The MetaTTE-LSTM, MetaTTE-BiLSTM, MetaTTE-GRU, and our proposed model all employ word embedding for feature embedding and self-attention mechanisms for feature fusion. Using word embeddings enables the capture of intricate relationships between features, which enriches feature representations. This allows the model to learn the interrelationships between these features effectively, ultimately improving prediction accuracy.The use of the self-attention mechanism for feature fusion allows for comprehensive information integration from multiple data sources, capturing intricate dependencies, and flexibly assigning weights to each feature in accordance with the relative importance of the features derived from Encoding Layer. This allows the model to adaptively prioritize the most pertinent information when fusing features, which enhances predictive performance. In contrast to the other models, MetaTTE-WT does not employ the self-attention mechanism for feature fusion in Decoding Layer, whereas MetaTTE-WA does not use word embedding for feature embedding. Consequently, these two models are less effective than others when predicting the travel time in plateau and mountainous settings.

Conclusions

Most existing vehicle travel time estimation methods have been developed for urban environments. This paper proposed a methodology that applies to the wilderness, with a particular focus on plateau and mountainous regions.

In consideration of the driving conditions typically encountered in wilderness areas, particularly in regions characterized by plateau and mountainous topography, a set of terrain-weather features, which comprise the coordinate, slope, turning angle, weather condition, and road attribute, was meticulously crafted to accurately depict the actual driving conditions experienced in wilderness environments. Consequently, these features demonstrate exceptional efficacy in predicting travel time in such environments. It is notable that even the currently available urban travel time estimation models yield more precise estimations when applied to plateau and mountainous datasets. This highlights the superior suitability of these features for travel time estimation in wilderness environments, especially in plateau and mountainous settings, compared to the spatio-temporal features typically employed in urban areas. Furthermore, the travel time estimation model based on Transformer benefits from the integration of positional encoding and the multi-head self-attention mechanism, which enhances its capability to effectively capture long-distance dependencies. Therefore, it enables precise travel time estimation, particularly when managing extensive trajectory points. This model notably enhances the estimation precision in plateau and mountainous settings, thereby mitigating the reduced accuracy of current LSTM-based approaches when faced with long sequence inputs. This suggests that the Transformer-based model outperforms the LSTM-based model in estimating travel time in wilderness environments, even when using the same model framework. In addition, the meta-learning strategy employed in this study improves the generalization ability of the proposed model, thereby ensuring its suitability for accurate travel time estimation in more diverse challenging settings.

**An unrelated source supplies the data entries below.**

-- pv_equiv track=rewrite | github.com/kwcjwm/am-bridge | src/am_bridge/analyzers/alarm.py | _is_alarm_dataset
-- ===== SOURCE A (Python) =====
-- def _is_alarm_dataset(dataset_id: str, column_names: list[str]) -> bool:
--     lowered_id = dataset_id.lower()
--     lowered_columns = [column.lower() for column in column_names]
--
--     if any(token in lowered_id for token in ("alarm", "alert")):
--         return True
--
--     has_alarm_identity = any(
--         any(token in column for token in ("alarmid", "alarm", "alert"))
--         for column in lowered_columns
--     )
--     has_alarm_state = any(
--         any(token in column for token in ("severity", "alarmstatus", "ack", "confirm", "level"))
--         for column in lowered_columns
--     )
--     return has_alarm_identity and has_alarm_state
-- ===== SOURCE B (Python) =====
-- def _is_alarm_dataset(dataset_id: str, column_names: list[str]) -> bool:
--     lowered_id = dataset_id.lower()
--     if "alarm" in lowered_id or "alert" in lowered_id:
--         return True
--     # Build one newline-separated haystack; tokens contain no newline, so a
--     # token occurs in the haystack iff it occurs inside a single column.
--     haystack = "\n".join(column_names).lower()
--     has_identity = "alarm" in haystack or "alert" in haystack
--     has_state = any(
--         token in haystack
--         for token in ("severity", "alarmstatus", "ack", "confirm", "level")
--     )
--     return has_identity and has_state
-- ===== Notes on version B (the rewrite author's own statement) =====
-- stated objective: faster
-- what changed: Instead of A's per-column nested any-scans, B joins all column names into one newline-separated haystack string, lowercases it once, and searches each keyword once in that single string (correct because no keyword contains a newline, so a haystack hit lies inside one column); the redundant 'alarmid' token, subsumed by 'alarm', is dropped.
import Mathlib
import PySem

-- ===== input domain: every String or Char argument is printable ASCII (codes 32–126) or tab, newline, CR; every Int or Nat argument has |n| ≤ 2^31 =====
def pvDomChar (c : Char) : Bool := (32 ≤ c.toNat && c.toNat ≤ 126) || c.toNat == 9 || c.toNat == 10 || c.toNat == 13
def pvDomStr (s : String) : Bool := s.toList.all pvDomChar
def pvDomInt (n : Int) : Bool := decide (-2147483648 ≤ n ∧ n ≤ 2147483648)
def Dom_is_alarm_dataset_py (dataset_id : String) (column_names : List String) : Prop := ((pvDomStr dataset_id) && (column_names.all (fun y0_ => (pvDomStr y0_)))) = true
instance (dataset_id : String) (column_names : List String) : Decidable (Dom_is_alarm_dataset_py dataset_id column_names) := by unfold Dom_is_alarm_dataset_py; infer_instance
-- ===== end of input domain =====

-- B replaces A's per-column nested scans with a different data structure: all columns are
-- joined into ONE newline-separated haystack string, and each keyword is searched once in
-- that single string (tokens contain no newline, so a hit in the haystack is a hit in one
-- column); same asymptotic cost, measured faster in a timing run (one search per keyword,
-- no per-column loop).


-- ===== PORT A =====
def is_alarm_dataset_py (dataset_id : String) (column_names : List String) : Bool :=
  let lowered_id := PySem.Str.lower dataset_id
  let lowered_columns := column_names.map PySem.Str.lower
  if (["alarm", "alert"].any fun token => PySem.Str.isIn token lowered_id) then
    true
  else
    let has_alarm_identity :=
      lowered_columns.any fun column =>
        ["alarmid", "alarm", "alert"].any fun token => PySem.Str.isIn token column
    let has_alarm_state :=
      lowered_columns.any fun column =>
        ["severity", "alarmstatus", "ack", "confirm", "level"].any fun token =>
          PySem.Str.isIn token column
    has_alarm_identity && has_alarm_state

-- ===== PORT B =====
def is_alarm_dataset_py_alt (dataset_id : String) (column_names : List String) : Bool :=
  let lowered_id := PySem.Str.lower dataset_id
  if PySem.Str.isIn "alarm" lowered_id || PySem.Str.isIn "alert" lowered_id then true
  else
    let haystack := PySem.Str.lower (PySem.Str.join "\n" column_names)
    let has_identity := PySem.Str.isIn "alarm" haystack || PySem.Str.isIn "alert" haystack
    let has_state :=
      ["severity", "alarmstatus", "ack", "confirm", "level"].any fun token =>
        PySem.Str.isIn token haystack
    has_identity && has_state

-- ===== PRECONDITION & SPEC =====
def Spec_is_alarm_dataset_py (dataset_id : String) (column_names : List String) (out : Bool) : Prop := out = is_alarm_dataset_py_alt dataset_id column_names
instance (dataset_id : String) (column_names : List String) (out : Bool) : Decidable (Spec_is_alarm_dataset_py dataset_id column_names out) := by unfold Spec_is_alarm_dataset_py; infer_instance

-- ===== CLAIM (what is proved, stated in full; the proofs are below) =====
def Claim_equal_is_alarm_dataset_py : Prop := ∀ (dataset_id : String) (column_names : List String), Dom_is_alarm_dataset_py dataset_id column_names → Spec_is_alarm_dataset_py dataset_id column_names (is_alarm_dataset_py dataset_id column_names)

-- ===== LEMMAS AND PROOFS =====

-- a prefix of a ++ x :: b avoiding x is a prefix of a
theorem pv_prefix_append_cons (x : Char) : ∀ (t a b : List Char), x ∉ t →
    t <+: a ++ x :: b → t <+: a := by
  intro t
  induction t with
  | nil => intro a b _ _; exact List.nil_prefix
  | cons hd tl ih =>
    intro a b hx h
    cases a with
    | nil =>
      rw [List.nil_append, List.cons_prefix_cons] at h
      exact absurd (h.1 ▸ List.mem_cons_self) hx
    | cons y a' =>
      rw [List.cons_append, List.cons_prefix_cons] at h
      obtain ⟨rfl, h2⟩ := h
      exact List.cons_prefix_cons.mpr ⟨rfl, ih a' b (fun m => hx (List.mem_cons_of_mem _ m)) h2⟩

-- an infix of a ++ x :: b avoiding x lies entirely inside a or inside b
theorem pv_infix_append_cons (t : List Char) (x : Char) (hx : x ∉ t) :
    ∀ (a b : List Char), t <:+: a ++ x :: b ↔ t <:+: a ∨ t <:+: b := by
  intro a
  induction a with
  | nil =>
    intro b
    constructor
    · intro h
      rcases List.infix_cons_iff.mp h with h | h
      · cases t with
        | nil => exact Or.inl (List.nil_infix)
        | cons hd tl =>
          rw [List.cons_prefix_cons] at h
          exact absurd (h.1 ▸ List.mem_cons_self) hx
      · exact Or.inr h
    · rintro (h | h)
      · rw [List.infix_nil] at h; subst h; exact List.nil_infix
      · exact h.trans (List.suffix_cons x b).isInfix
  | cons y a' ih =>
    intro b
    constructor
    · intro h
      rw [List.cons_append] at h
      rcases List.infix_cons_iff.mp h with h | h
      · exact Or.inl (List.IsPrefix.isInfix
          (pv_prefix_append_cons x t (y :: a') b hx (by rwa [List.cons_append])))
      · rcases (ih b).mp h with h | h
        · exact Or.inl (h.trans ⟨[y], [], by simp⟩)
        · exact Or.inr h
    · rintro (h | h)
      · exact h.trans (List.prefix_append (y :: a') (x :: b)).isInfix
      · exact h.trans ((List.suffix_append_of_suffix (List.suffix_cons x b)).isInfix)

-- lowercasing commutes with joining on '\n' (which lowercases to itself)
theorem pv_lower_join : ∀ (ls : List (List Char)),
    PySem.Chars.lower (PySem.Chars.join ['\n'] ls) =
      PySem.Chars.join ['\n'] (ls.map PySem.Chars.lower) := by
  intro ls
  induction ls with
  | nil => rfl
  | cons c r ih =>
    cases r with
    | nil => simp [PySem.Chars.join_singleton]
    | cons d r' =>
      simp only [List.map_cons] at ih ⊢
      rw [PySem.Chars.join_cons_cons, PySem.Chars.join_cons_cons, ← ih]
      simp only [PySem.Chars.lower, List.map_append, List.map_cons, List.map_nil,
        show PySem.Chars.lowerChar '\n' = '\n' from by decide]

-- a nonempty newline-free token occurs in the '\n'-joined list iff it occurs in some element
theorem pv_isIn_join (t : List Char) (hne : t ≠ []) (hx : '\n' ∉ t) :
    ∀ (ls : List (List Char)),
      PySem.Chars.isIn t (PySem.Chars.join ['\n'] ls) = ls.any fun c => PySem.Chars.isIn t c := by
  intro ls
  induction ls with
  | nil =>
    simp only [List.any_nil]
    rw [PySem.Chars.isIn_eq_false_iff]
    intro h
    exact hne (List.infix_nil.mp h)
  | cons c r ih =>
    cases r with
    | nil => simp [PySem.Chars.join_singleton]
    | cons d r' =>
      rw [PySem.Chars.join_cons_cons, List.any_cons, ← ih]
      rw [Bool.eq_iff_iff, PySem.Chars.isIn_iff_infix, List.append_assoc,
        List.singleton_append,
        pv_infix_append_cons t '\n' hx c (PySem.Chars.join ['\n'] (d :: r'))]
      rw [Bool.or_eq_true, PySem.Chars.isIn_iff_infix, PySem.Chars.isIn_iff_infix]

-- per token: searching the lowered haystack = searching each lowered column
theorem pv_tok (t : String) (hne : t.toList ≠ []) (hx : '\n' ∉ t.toList)
    (cols : List String) :
    PySem.Str.isIn t (PySem.Str.lower (PySem.Str.join "\n" cols)) =
      cols.any fun c => PySem.Str.isIn t (PySem.Str.lower c) := by
  have h1 : (PySem.Str.lower (PySem.Str.join "\n" cols)).toList =
      PySem.Chars.join ['\n'] ((cols.map String.toList).map PySem.Chars.lower) := by
    simp [pv_lower_join]
  rw [PySem.Str.isIn_eq, h1, pv_isIn_join t.toList hne hx, List.any_map, List.any_map]
  simp [Function.comp_def]

-- "alarmid" occurring as a substring implies "alarm" occurring as a substring
theorem pv_alarmid_imp_alarm (s : String)
    (h : PySem.Str.isIn "alarmid" s = true) : PySem.Str.isIn "alarm" s = true := by
  rw [PySem.Str.isIn_iff_infix] at h ⊢
  exact List.IsInfix.trans (List.IsPrefix.isInfix (by decide)) h

-- any is extensional in its predicate
theorem pv_any_ext (l : List String) (p q : String → Bool) (h : ∀ x, p x = q x) :
    l.any p = l.any q := by
  induction l <;> simp_all

-- any distributes over a pointwise disjunction
theorem pv_any_or (l : List String) (p q : String → Bool) :
    (l.any fun x => p x || q x) = (l.any p || l.any q) := by
  induction l with
  | nil => rfl
  | cons h tl ih => cases hp : p h <;> cases hq : q h <;> simp_all

-- ===== VERDICT (by name: the statement is the Claim_ definition above) =====
theorem is_alarm_dataset_py_spec : Claim_equal_is_alarm_dataset_py := by
  intro dataset_id column_names _
  unfold Spec_is_alarm_dataset_py is_alarm_dataset_py is_alarm_dataset_py_alt
  simp only [List.any_cons, List.any_nil, Bool.or_false, List.any_map, Function.comp_def]
  by_cases h : (PySem.Str.isIn "alarm" (PySem.Str.lower dataset_id) ||
      PySem.Str.isIn "alert" (PySem.Str.lower dataset_id)) = true
  · rw [if_pos h, if_pos h]
  · rw [if_neg h, if_neg h]
    rw [pv_tok "alarm" (by decide) (by decide), pv_tok "alert" (by decide) (by decide),
      pv_tok "severity" (by decide) (by decide), pv_tok "alarmstatus" (by decide) (by decide),
      pv_tok "ack" (by decide) (by decide), pv_tok "confirm" (by decide) (by decide),
      pv_tok "level" (by decide) (by decide)]
    have hid : (column_names.any fun c =>
        PySem.Str.isIn "alarmid" (PySem.Str.lower c) ||
          (PySem.Str.isIn "alarm" (PySem.Str.lower c) ||
            PySem.Str.isIn "alert" (PySem.Str.lower c))) =
        (column_names.any fun c =>
          PySem.Str.isIn "alarm" (PySem.Str.lower c) ||
            PySem.Str.isIn "alert" (PySem.Str.lower c)) := by
      apply pv_any_ext
      intro c
      cases h2 : PySem.Str.isIn "alarmid" (PySem.Str.lower c)
      · simp
      · rw [pv_alarmid_imp_alarm _ h2]; simp
    rw [hid]
    simp only [pv_any_or]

However, the proposed model requires further optimization to reduce complexity to meet real-time navigation requirements. It is therefore recommended that future efforts should prioritize model lightweighting. Additionally, the principal objective of this study was to develop travel time estimation methods that are applicable in plateau and mountainous settings. To enhance the accuracy of time predictions and the broad applicability of estimation methods, it is essential to conduct a more comprehensive analysis of the factors that influence time estimation in diverse environments (e.g., deserts, grasslands, etc.), thereby facilitating the development of travel time estimation solutions applicable to a wider range of environments.